Most “we shipped an LLM feature” posts are about a chat box. This one isn’t. The three Claude features I’m going to walk through are quiet — they sit inside a product where the LLM isn’t the headline. Nobody opens the app to chat with the AI. They open it to launch an A/B test, see whether their checkout variant is winning, and pick a winner. Claude shows up at exactly three moments in that flow:
- Pre-launch: “Get an AI review of this experiment before I start it.”
- Mid-experiment: “Did anything weird happen in the data last night?” (proactive, runs without the user clicking anything)
- Post-experiment: “Tell me what these results mean and what I should do.”
Each one has a different shape — different response format, different latency budget, different failure mode — and each one taught me a pattern I’d reuse. The piece I’d most like a future-me to remember: structured outputs and graceful degradation are 80% of shipping LLM features into a SaaS product. The model is the easy part.
The 100-line client that backs all three
Before the features: there is no SDK in this stack. The whole Anthropic client is one Go file, ~120 lines, raw net/http:
const (
anthropicMessagesURL = "https://api.anthropic.com/v1/messages"
anthropicVersion = "2023-06-01"
anthropicModel = "claude-sonnet-4-6"
maxTokens = 1024
httpTimeout = 30 * time.Second
)
type Client struct {
apiKey string
httpClient *http.Client
}
// NewClient returns nil if apiKey is empty — feature disabled.

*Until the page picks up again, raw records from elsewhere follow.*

-- pv_equiv track=rewrite | github.com/octaltree/playbooks | coorie/roles/vim/files/filetype.py | filter_blocks
-- ===== SOURCE A (Python) =====
-- def filter_blocks(blocks, block_signatures, exclusion):
--     notfound = [True for _ in exclusion]
--     filtered = []
--     for (b, ss) in zip(blocks, block_signatures):
--         exclude = False
--         for s in ss:
--             for i, e in enumerate(exclusion):
--                 if s == e:
--                     exclude = True
--                     notfound[i] = False
--                     break
--         if not exclude:
--             filtered.append(b)
--     return filtered, [e for (e, nf) in zip(exclusion, notfound) if nf]
-- ===== SOURCE B (Python) =====
-- def filter_blocks(blocks, block_signatures, exclusion):
--     pairs = list(zip(blocks, block_signatures))
--     present = {s for _, ss in pairs for s in ss}
--     excl = set(exclusion)
--     filtered = [b for b, ss in pairs if excl.isdisjoint(ss)]
--     unmatched = list(exclusion)
--     for e in present:
--         if e in unmatched:
--             unmatched.remove(e)
--     return filtered, unmatched
-- ===== Notes on version B (the rewrite author's own statement) =====
-- stated objective: faster
-- what changed: Replaces A's triple-nested scans with mutable notfound bookkeeping by set-based passes: build the signature set and exclusion set once, keep the blocks whose signatures are disjoint from the exclusion set, and compute the unmatched list by copying the exclusion list and remove()-ing each found signature value once.
import Mathlib
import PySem

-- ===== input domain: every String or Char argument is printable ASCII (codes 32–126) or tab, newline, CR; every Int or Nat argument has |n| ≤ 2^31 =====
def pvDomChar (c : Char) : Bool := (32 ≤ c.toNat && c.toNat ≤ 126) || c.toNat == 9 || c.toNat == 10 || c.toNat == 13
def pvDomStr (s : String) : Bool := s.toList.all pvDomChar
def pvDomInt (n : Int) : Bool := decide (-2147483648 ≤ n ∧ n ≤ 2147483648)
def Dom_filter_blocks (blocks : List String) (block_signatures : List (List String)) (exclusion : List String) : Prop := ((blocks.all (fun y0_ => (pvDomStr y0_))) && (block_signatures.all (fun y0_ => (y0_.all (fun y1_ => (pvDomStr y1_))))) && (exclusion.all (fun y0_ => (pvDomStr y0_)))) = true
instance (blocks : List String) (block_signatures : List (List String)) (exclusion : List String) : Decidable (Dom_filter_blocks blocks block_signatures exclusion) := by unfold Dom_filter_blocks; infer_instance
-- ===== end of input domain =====

-- B replaces A's triple-nested scans with set-based passes: filter the blocks against an
-- exclusion set, then remove each signature value once from a copy of the exclusion list.

-- ===== PORT A =====
-- inner 'for i, e in enumerate(exclusion): if s == e: … ; break' — returns (matched, updated notfound)
def fbMark (s : String) : List String → List Bool → Bool × List Bool
  | e :: es, n :: ns =>
    if s = e then (true, false :: ns)
    else
      let r := fbMark s es ns
      (r.1, n :: r.2)
  | _, ns => (false, ns)

-- one step of 'for s in ss'
def fbSigStep (exclusion : List String) (st : Bool × List Bool) (s : String) : Bool × List Bool :=
  let r := fbMark s exclusion st.2
  (st.1 || r.1, r.2)

def filter_blocks (blocks : List String) (block_signatures : List (List String)) (exclusion : List String) : List String × List String :=
  let notfound := exclusion.map (fun _ => true)
  let st := (blocks.zip block_signatures).foldl
    (fun (st : List Bool × List String) p =>
      let r := p.2.foldl (fbSigStep exclusion) (false, st.1)
      (r.2, if !r.1 then st.2 ++ [p.1] else st.2))
    (notfound, ([] : List String))
  (st.2, ((exclusion.zip st.1).filter (fun q => q.2)).map (fun q => q.1))

-- ===== PORT B =====
def filter_blocks_alt (blocks : List String) (block_signatures : List (List String)) (exclusion : List String) : List String × List String :=
  let pairs := blocks.zip block_signatures
  let present : PySem.Set String := PySem.Set.ofList (pairs.flatMap (fun p => p.2))
  let excl : PySem.Set String := PySem.Set.ofList exclusion
  let filtered := (pairs.filter (fun p => PySem.Set.isdisjoint excl p.2)).map (fun p => p.1)
  -- 'unmatched = list(exclusion); for e in present: if e in unmatched: unmatched.remove(e)'
  let unmatched := present.foldl
    (fun (l : List String) e =>
      if l.contains e then
        match PySem.List.remove? l e with
        | some l' => l'
        | none => l
      else l)
    exclusion
  (filtered, unmatched)

-- ===== PRECONDITION & SPEC =====
def Spec_filter_blocks (blocks : List String) (block_signatures : List (List String)) (exclusion : List String) (out : List String × List String) : Prop := out = filter_blocks_alt blocks block_signatures exclusion
instance (blocks : List String) (block_signatures : List (List String)) (exclusion : List String) (out : List String × List String) : Decidable (Spec_filter_blocks blocks block_signatures exclusion out) := by unfold Spec_filter_blocks; infer_instance

-- ===== CLAIM (what is proved, stated in full; the proofs are below) =====
def Claim_equal_filter_blocks : Prop := ∀ (blocks : List String) (block_signatures : List (List String)) (exclusion : List String), Dom_filter_blocks blocks block_signatures exclusion → Spec_filter_blocks blocks block_signatures exclusion (filter_blocks blocks block_signatures exclusion)

-- ===== LEMMAS AND PROOFS =====

-- reference value of A's 'notfound' list after the signatures 'ts' have been processed,
-- with 'pre' the exclusion entries preceding the current suffix
def mask (ts : List String) : List String → List String → List Bool
  | _, [] => []
  | pre, e :: es => (!(ts.contains e) || pre.contains e) :: mask ts (pre ++ [e]) es

theorem mask_nil_ts (es : List String) : ∀ pre, mask [] pre es = es.map (fun _ => true) := by
  induction es with
  | nil => intro pre; rfl
  | cons e es ih => intro pre; simp [mask, ih]

theorem mask_mem (ts : List String) (s : String) (es : List String) :
    ∀ pre, s ∈ pre → mask (ts ++ [s]) pre es = mask ts pre es := by
  induction es with
  | nil => intro pre _; rfl
  | cons e es ih =>
    intro pre hs
    simp only [mask, ih (pre ++ [e]) (by simp [hs])]
    congr 1
    by_cases he : e = s
    · subst he; simp [List.contains_eq_mem, hs]
    · simp [List.contains_eq_mem, he]

theorem fbMark_mask (ts : List String) (s : String) (es : List String) :
    ∀ pre, s ∉ pre →
      fbMark s es (mask ts pre es) = (es.contains s, mask (ts ++ [s]) pre es) := by
  induction es with
  | nil => intro pre _; rfl
  | cons e es ih =>
    intro pre hs
    by_cases he : s = e
    · subst he
      have hm := mask_mem ts s es (pre ++ [s]) (by simp)
      simp [mask, fbMark, hm, List.contains_eq_mem, hs]
    · have he' : ¬e = s := fun h => he h.symm
      have hs' : s ∉ pre ++ [e] := by
        intro h
        rcases List.mem_append.1 h with h | h
        · exact hs h
        · simp at h; exact he h
      simp only [mask, fbMark, if_neg he]
      rw [ih (pre ++ [e]) hs']
      simp [List.contains_eq_mem, he, he']

theorem fbSigs_mask (exclusion : List String) (ss : List String) :
    ∀ (ts : List String) (b : Bool),
      ss.foldl (fbSigStep exclusion) (b, mask ts [] exclusion)
        = (b || ss.any (fun s => exclusion.contains s), mask (ts ++ ss) [] exclusion) := by
  induction ss with
  | nil => intro ts b; simp
  | cons s ss ih =>
    intro ts b
    simp only [List.foldl_cons, fbSigStep,
      fbMark_mask ts s exclusion [] (by simp)]
    rw [ih (ts ++ [s])]
    simp [List.any_cons, Bool.or_assoc]

theorem outer_mask (exclusion : List String) (pairs : List (String × List String)) :
    ∀ (ts : List String) (acc : List String),
      pairs.foldl
        (fun (st : List Bool × List String) p =>
          let r := p.2.foldl (fbSigStep exclusion) (false, st.1)
          (r.2, if !r.1 then st.2 ++ [p.1] else st.2))
        (mask ts [] exclusion, acc)
      = (mask (ts ++ pairs.flatMap (fun p => p.2)) [] exclusion,
         acc ++ (pairs.filter (fun p => !(p.2.any (fun s => exclusion.contains s)))).map (fun p => p.1)) := by
  induction pairs with
  | nil => intro ts acc; simp
  | cons p ps ih =>
    intro ts acc
    simp only [List.foldl_cons, fbSigs_mask exclusion p.2 ts false, Bool.false_or]
    rw [ih (ts ++ p.2)]
    cases h : (p.2.any fun s => exclusion.contains s) with
    | false =>
      have hb : (!(p.2.any fun s => exclusion.contains s)) = true := by rw [h]; rfl
      rw [List.filter_cons, if_pos hb]
      simp [List.append_assoc]
    | true =>
      have h' : ¬∀ x ∈ p.2, x ∉ exclusion := by
        simp only [List.any_eq_true, List.contains_eq_mem, decide_eq_true_eq] at h
        obtain ⟨x, hx, he⟩ := h
        exact fun hall => hall x hx he
      simp [h']

-- B's loop body ('if e in unmatched: unmatched.remove(e)') is List.erase
theorem step_eq_erase (l : List String) (e : String) :
    (if l.contains e then
        match PySem.List.remove? l e with
        | some l' => l'
        | none => l
      else l) = l.erase e := by
  by_cases h : e ∈ l
  · rw [PySem.List.remove?_eq_some_erase l e h]
    simp [List.contains_eq_mem, h]
  · have h2 : l.erase e = l := List.erase_of_not_mem h
    simp [List.contains_eq_mem, h, h2]

theorem foldl_erase_nil (D : List String) :
    D.foldl (fun (l : List String) v => l.erase v) [] = [] := by
  induction D with
  | nil => rfl
  | cons v D ih => simpa using ih

-- pushing one kept/erased element through the erase fold
theorem foldl_erase_cons (D : List String) (e : String) (es : List String) :
    D.foldl (fun (l : List String) v => l.erase v) (e :: es)
      = if e ∈ D then (D.erase e).foldl (fun (l : List String) v => l.erase v) es
        else e :: D.foldl (fun (l : List String) v => l.erase v) es := by
  induction D generalizing es with
  | nil => simp
  | cons v D ih =>
    by_cases hv : v = e
    · subst hv
      simp [List.erase_cons_head]
    · have hev : ¬e = v := fun h => hv h.symm
      have h1 : (e :: es).erase v = e :: es.erase v := by
        rw [List.erase_cons, if_neg (by simp [hev])]
      simp only [List.foldl_cons, h1, ih (es.erase v)]
      by_cases he : e ∈ D
      · rw [if_pos he, if_pos (List.mem_cons_of_mem v he), List.erase_cons,
          if_neg (by simp [hv])]
        simp
      · have hvd : e ∉ v :: D := by
          intro h
          rcases List.mem_cons.1 h with h | h
          · exact hv h.symm
          · exact he h
        rw [if_neg he, if_neg hvd]

-- A's zip-with-mask filter = erasing each flat value once, for any duplicate-free enumeration D
-- of the flat values not yet seen
theorem maskFilter_eq_foldl_erase (flat : List String) (es : List String) :
    ∀ (pre : List String) (D : List String), D.Nodup →
      (∀ x, x ∈ D ↔ x ∈ flat ∧ x ∉ pre) →
      ((es.zip (mask flat pre es)).filter (fun q => q.2)).map (fun q => q.1)
        = D.foldl (fun (l : List String) v => l.erase v) es := by
  induction es with
  | nil => intro pre D _ _; simp [foldl_erase_nil]
  | cons e es ih =>
    intro pre D hnd hmem
    rw [foldl_erase_cons D e es]
    simp only [mask, List.zip_cons_cons, List.filter_cons]
    by_cases hD : e ∈ D
    · obtain ⟨hef, hep⟩ := (hmem e).1 hD
      have hentry : (!flat.contains e || pre.contains e) = false := by
        simp [List.contains_eq_mem, hef, hep]
      rw [if_pos hD, hentry]
      simp only [Bool.false_eq_true, if_false]
      apply ih (pre ++ [e]) (D.erase e) (hnd.erase e)
      intro x
      rw [hnd.mem_erase_iff, hmem x]
      constructor
      · rintro ⟨hne, hf, hp⟩
        refine ⟨hf, ?_⟩
        intro h
        rcases List.mem_append.1 h with h | h
        · exact hp h
        · simp at h; exact hne h
      · rintro ⟨hf, hp⟩
        exact ⟨fun h => hp (by simp [h]), hf, fun h => hp (by simp [h])⟩
    · have hentry : (!flat.contains e || pre.contains e) = true := by
        have := fun h => hD ((hmem e).2 h)
        by_cases hf : e ∈ flat
        · have hp : e ∈ pre := by
            by_contra hp
            exact this ⟨hf, hp⟩
          simp [List.contains_eq_mem, hp]
        · simp [List.contains_eq_mem, hf]
      rw [if_neg hD, hentry]
      have hrec := ih (pre ++ [e]) D hnd (by
        intro x
        rw [hmem x]
        constructor
        · rintro ⟨hf, hp⟩
          refine ⟨hf, ?_⟩
          intro h
          rcases List.mem_append.1 h with h | h
          · exact hp h
          · simp at h
            subst h
            exact hD ((hmem x).2 ⟨hf, hp⟩)
        · rintro ⟨hf, hp⟩
          exact ⟨hf, fun h => hp (by simp [h])⟩)
      simp [hrec]

-- A in closed form: filtered blocks, and the exclusions zipped with the mask
theorem filter_blocks_eq (blocks : List String) (bss : List (List String)) (exclusion : List String) :
    filter_blocks blocks bss exclusion
      = (((blocks.zip bss).filter (fun p => !(p.2.any (fun s => exclusion.contains s)))).map (fun p => p.1),
         ((exclusion.zip (mask ((blocks.zip bss).flatMap (fun p => p.2)) [] exclusion)).filter (fun q => q.2)).map (fun q => q.1)) := by
  unfold filter_blocks
  dsimp only
  rw [show exclusion.map (fun _ => true) = mask [] [] exclusion from (mask_nil_ts exclusion []).symm,
    outer_mask exclusion (blocks.zip bss) [] []]
  simp

-- ===== VERDICT (by name: the statement is the Claim_ definition above) =====
theorem filter_blocks_spec : Claim_equal_filter_blocks := by
  intro blocks bss exclusion _
  unfold Spec_filter_blocks
  rw [filter_blocks_eq]
  unfold filter_blocks_alt
  dsimp only
  rw [Prod.mk.injEq]
  constructor
  · congr 1
    apply List.filter_congr
    intro p _
    rw [Bool.eq_iff_iff]
    simp only [Bool.not_eq_eq_eq_not, Bool.not_true, List.any_eq_false,
      PySem.Set.isdisjoint_iff, PySem.Set.mem_ofList, List.contains_eq_mem,
      decide_eq_true_eq]
    tauto
  · rw [show (fun (l : List String) e =>
        if l.contains e then
          match PySem.List.remove? l e with
          | some l' => l'
          | none => l
        else l) = (fun (l : List String) v => l.erase v) from funext fun l => funext fun e => step_eq_erase l e]
    apply maskFilter_eq_foldl_erase _ exclusion []
    · exact PySem.Set.nodup_ofList _
    · intro x
      simp [PySem.Set.mem_ofList]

func NewClient(apiKey string) *Client {
if apiKey == "" {
return nil
}
return &Client{apiKey: apiKey, httpClient: &http.Client{Timeout: httpTimeout}}
}
func (c *Client) Analyze(prompt string) (string, error) { /* ...POST, parse, return text... */ }
This is deliberate. The SDK would be fine, but I want exactly one place in the binary that knows what the Anthropic API looks like, and I want to read that file once and be done. A single-method client (Analyze(prompt) (string, error)) also forces every feature to do its own structuring on top — which turns out to be the right shape.
Two design decisions in this snippet are worth flagging:
1. The nil-client convention. If ANTHROPIC_API_KEY isn’t set, NewClient returns nil. Every feature that uses Claude checks if c.aiClient == nil at the top. That’s how the product runs in environments where the key isn’t configured (local dev, customer-side self-hosts) without each feature having to know about a feature flag. The features just degrade — the “Get AI Review” button returns 503, the anomaly job skips its Claude pass, the results analyzer returns a polite “temporarily unavailable” — and the rest of the product keeps working.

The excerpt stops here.